How to efficiently serialize 64-bit floats so that the byte arrays preserve natural numeric order?
-
07-07-2021 - |
Question
The project I'm working on requires me to store javascript numbers(which are doubles) as BLOB primary keys in a database table(can't use the database native float data type). So basically I need to serialize numbers to a byte array in such a way that:
1 - The length of the byte array is 8(which is what is normally needed to serialize doubles)
2 - the byte arrays must preserve natural order so the database will transparently sort rows in the index b-tree.

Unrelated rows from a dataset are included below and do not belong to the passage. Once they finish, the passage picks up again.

lemma SVal_unfold (stop s : Int) (b : Bool) (hs : 1 ≤ s) (hlt : s < stop) :
    SVal stop s b
      = SVal stop (s + 2) false + (if b then 0 else SVal stop (s * s) true)
        + SVal stop (s * 3) false := by
  have hsq := sq_fact s hs
  cases b with
  | true =>
    have f1 := hP_irrel stop (2 * (stop - s).toNat + cond true 0 1) (s + 2) false
      (by omega) (by simp only [Bool.cond_false, Bool.cond_true]; omega)
    have f3 := hP_irrel stop (2 * (stop - s).toNat + cond true 0 1) (s * 3) false
      (by omega) (by simp only [Bool.cond_false, Bool.cond_true]; omega)
    rw [SVal, hP_unfold_fuel stop _ s true (by omega) (by omega), f1, f3]
    simp
  | false =>
    have hss : (1 : Int) ≤ s * s := by nlinarith
    have f1 := hP_irrel stop (2 * (stop - s).toNat + cond false 0 1) (s + 2) false
      (by omega) (by simp only [Bool.cond_false]; omega)
    have f2 := hP_irrel stop (2 * (stop - s).toNat + cond false 0 1) (s * s) true
      hss (by simp only [Bool.cond_false, Bool.cond_true]; omega)
    have f3 := hP_irrel stop (2 * (stop - s).toNat + cond false 0 1) (s * 3) false
      (by omega) (by simp only [Bool.cond_false]; omega)
    rw [SVal, hP_unfold_fuel stop _ s false (by omega) (by omega), f1, f2, f3]

lemma SVal_base_gt (stop s : Int) (b : Bool) (h : s > stop) : SVal stop s b = 0 := by
  simp [SVal, hP, h]

lemma SVal_base_eq (stop s : Int) (b : Bool) (h : s = stop) : SVal stop s b = 1 := by
  simp [SVal, hP, h]

-- string facts --------------------------------------------------------------

lemma infix_BB_concat {l : List Char} {c : Char} (hc : c ≠ 'B') :
    ['B', 'B'] <:+: l ++ [c] ↔ ['B', 'B'] <:+: l := by
  constructor
  · rintro ⟨s, t, h⟩
    rcases List.eq_nil_or_concat t with rfl | ⟨t', c', rfl⟩
    · exfalso
      have := congrArg List.getLast? h
      simp at this
      exact hc this.symm
    · refine ⟨s, t', ?_⟩
      have h' : (s ++ ['B', 'B'] ++ t') ++ [c'] = l ++ [c] := by
        simpa [List.append_assoc] using h
      exact (List.append_inj' h' rfl).1
  · rintro ⟨s, t, h⟩
    exact ⟨s, t ++ [c], by simp [← h, List.append_assoc]⟩

lemma endswith_concat (l : List Char) (c : Char) :
    PySem.Chars.endswith (l ++ [c]) ['B'] = decide (c = 'B') := by
  rcases Decidable.em (c = 'B') with rfl | hc
  · simp [PySem.Chars.endswith_iff]
  · simp only [hc, decide_false]
    rw [← Bool.not_eq_true, PySem.Chars.endswith_iff]
    rintro ⟨t, ht⟩
    have := congrArg List.getLast? ht
    simp at this
    exact hc this.symm

lemma infix_BB_concat_B {l : List Char}
    (hBB : ¬ ['B', 'B'] <:+: l) (hend : ¬ ['B'] <:+ l) :
    ¬ ['B', 'B'] <:+: l ++ ['B'] := by
  rintro ⟨s, t, h⟩
  rcases List.eq_nil_or_concat t with rfl | ⟨t', c', rfl⟩
  · have h' : (s ++ ['B']) ++ ['B'] = l ++ ['B'] := by
      simpa [List.append_assoc] using h
    exact hend ⟨s, (List.append_inj' h' rfl).1⟩
  · have h' : (s ++ ['B', 'B'] ++ t') ++ [c'] = l ++ ['B'] := by
      simpa [List.append_assoc] using h
    exact hBB ⟨s, t', (List.append_inj' h' rfl).1⟩

-- A-side: any call whose string already contains 'BB' returns 0
lemma fAux_of_BB (stop : Int) (n : Nat) (s : Int) (k : String)
    (h : PySem.Str.isIn "BB" k = true) : fAux stop n s k = 0 := by
  have h' : PySem.Chars.isIn ['B', 'B'] k.toList = true := by simpa using h
  cases n with
  | zero => simp [fAux]
  | succ m =>
    by_cases hgt : s > stop
    · simp [fAux, hgt]
    · simp [fAux, hgt, h']

-- A-side: the accumulated string collapses to its last-char-is-'B' bit
lemma fAux_eq_hP (stop : Int) :
    ∀ n s (k : String), PySem.Str.isIn "BB" k = false →
      fAux stop n s k = hP stop n s (PySem.Str.endswith k "B") := by
  intro n
  induction n with
  | zero => intro s k _; simp [fAux, hP]
  | succ m IH =>
    intro s k hk
    have hk' : PySem.Chars.isIn ['B', 'B'] k.toList = false := by simpa using hk
    by_cases hgt : s > stop
    · simp [fAux, hP, hgt]
    · by_cases heq : s = stop
      · simp [fAux, hP, heq, hk']
      · have hkl : ¬ ['B', 'B'] <:+: k.toList := by
          rw [← PySem.Chars.isIn_iff_infix]; simp [hk']
        have hA : PySem.Str.isIn "BB" (k ++ "A") = false := by
          rw [← Bool.not_eq_true, PySem.Str.isIn_iff_infix]
          simpa [infix_BB_concat (by decide : ('A' : Char) ≠ 'B')] using hkl
        have hC : PySem.Str.isIn "BB" (k ++ "C") = false := by
          rw [← Bool.not_eq_true, PySem.Str.isIn_iff_infix]
          simpa [infix_BB_concat (by decide : ('C' : Char) ≠ 'B')] using hkl
        have heA : PySem.Str.endswith (k ++ "A") "B" = false := by
          simpa [String.toList_append] using endswith_concat k.toList 'A'
        have heC : PySem.Str.endswith (k ++ "C") "B" = false := by
          simpa [String.toList_append] using endswith_concat k.toList 'C'
        have heB : PySem.Str.endswith (k ++ "B") "B" = true := by
          simpa [String.toList_append] using endswith_concat k.toList 'B'
        have hmid : fAux stop m (s ^ 2) (k ++ "B")
            = if PySem.Str.endswith k "B" then 0 else hP stop m (s * s) true := by
          by_cases hb : PySem.Str.endswith k "B" = true
          · have hb' : ['B'] <:+ k.toList := by
              rw [← PySem.Chars.endswith_iff]; simpa using hb
            obtain ⟨t, ht⟩ := hb'
            have hin : PySem.Str.isIn "BB" (k ++ "B") = true := by
              rw [PySem.Str.isIn_iff_infix]
              refine ⟨t, [], ?_⟩
              simp [String.toList_append, ← ht]
            rw [fAux_of_BB stop m (s ^ 2) (k ++ "B") hin]
            have hbc : PySem.Chars.endswith k.toList ['B'] = true := by simpa using hb
            simp [hbc]
          · have hBBb : PySem.Str.isIn "BB" (k ++ "B") = false := by
              rw [← Bool.not_eq_true, PySem.Str.isIn_iff_infix]
              simp only [String.toList_append]
              refine fun hcon => infix_BB_concat_B hkl ?_ (by simpa using hcon)
              rw [← PySem.Chars.endswith_iff]
              intro hcon2
              exact hb (by simpa using hcon2)
            rw [IH (s ^ 2) (k ++ "B") hBBb, heB, pow_two]
            have hbc : PySem.Chars.endswith k.toList ['B'] = false := by simpa using hb
            simp [hbc]
        have lhs_eq : fAux stop (m + 1) s k
            = fAux stop m (s + 2) (k ++ "A") + fAux stop m (s ^ 2) (k ++ "B")
              + fAux stop m (s * 3) (k ++ "C") := by
          simp [fAux, hgt, heq, hk']
        rw [lhs_eq, hP_unfold_fuel stop m s _ hgt heq,
          IH (s + 2) (k ++ "A") hA, IH (s * 3) (k ++ "C") hC, heA, heC, hmid]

A simple function that takes a number and returns an array of numbers representing the bytes is what I'm seeking. I prefer the function to be written in javascript but answers in java, C, C#, C++ or python will also be accepted.
Solution
To meet the sorting requirement, you need to:
- Use big-endian representation
- If the sign bit is 0, flip it to 1. Check the actual bit -- comparing the original number to 0 gives a different result in special cases such as the negative zero.
- If the sign bit is 1, flip all bits
Python 3 code:
import struct
def invert(x):
return bytes(c ^ 255 for c in x)
def tobin(x):
binx = struct.pack('>d', x)
if binx > b'\x80': #negative
return invert(binx)
else:
return struct.pack('>d', -x)
data = [float('-inf'), -100.0, -2.0, -.9, -.1, -0.0,
0.0, .1, .9, 2.0, 100.0, float('inf'), float('nan')]
print(sorted(data, key=tobin))
#[-inf, -100.0, -2.0, -0.9, -0.1, -0.0, 0.0, 0.1, 0.9, 2.0, 100.0, inf, nan]
On Python 2 change invert
to:
def invert(x):
return "".join(chr(ord(c) ^ 255) for c in x)
For reference, here is the equivalent node.js which already implements a Big Endian serialization function through the 'Buffer' class:
function serialize(n) {
var buffer = new Buffer(8);
var l = buffer.length;
buffer.writeDoubleBE(n, 0);
if (buffer[0] < 0x80) {
buffer[0] ^= 0x80;
} else {
for (var i = 0; i < l; i++)
buffer[i] ^= 0xff;
}
return buffer
}
function deserialize(buffer) {
var l = buffer.length;
// 0x80 is the most significant byte of the representation of
// the first positive number(Number.MIN_VALUE)
if (buffer[0] >= 0x80) {
buffer[0] ^= 0x80;
} else {
for (var i = 0; i < l; i++)
buffer[i] ^= 0xff;
}
return buffer.readDoubleBE(0);
}
OTHER TIPS
DataView provides an API to write doubles in 8 byte containers.
with methods getFloat64()
and setFloat64()
The link mentioned apparently doesn't implement setFloat64(), but provides some perspective at least what's to be involved in writing such a function.
https://github.com/vjeux/jDataView
For browsers, the definitely best and fastest approach would be using Float64Array from typed arrays (and fixing possibly the byte order).
The obvious answer is to remove the restriction that you can't use the native database type. I can't see any point in it. It's still 8 bytes and it does the ordering for you without any further investigation, work, experiment, testing etc being necessary.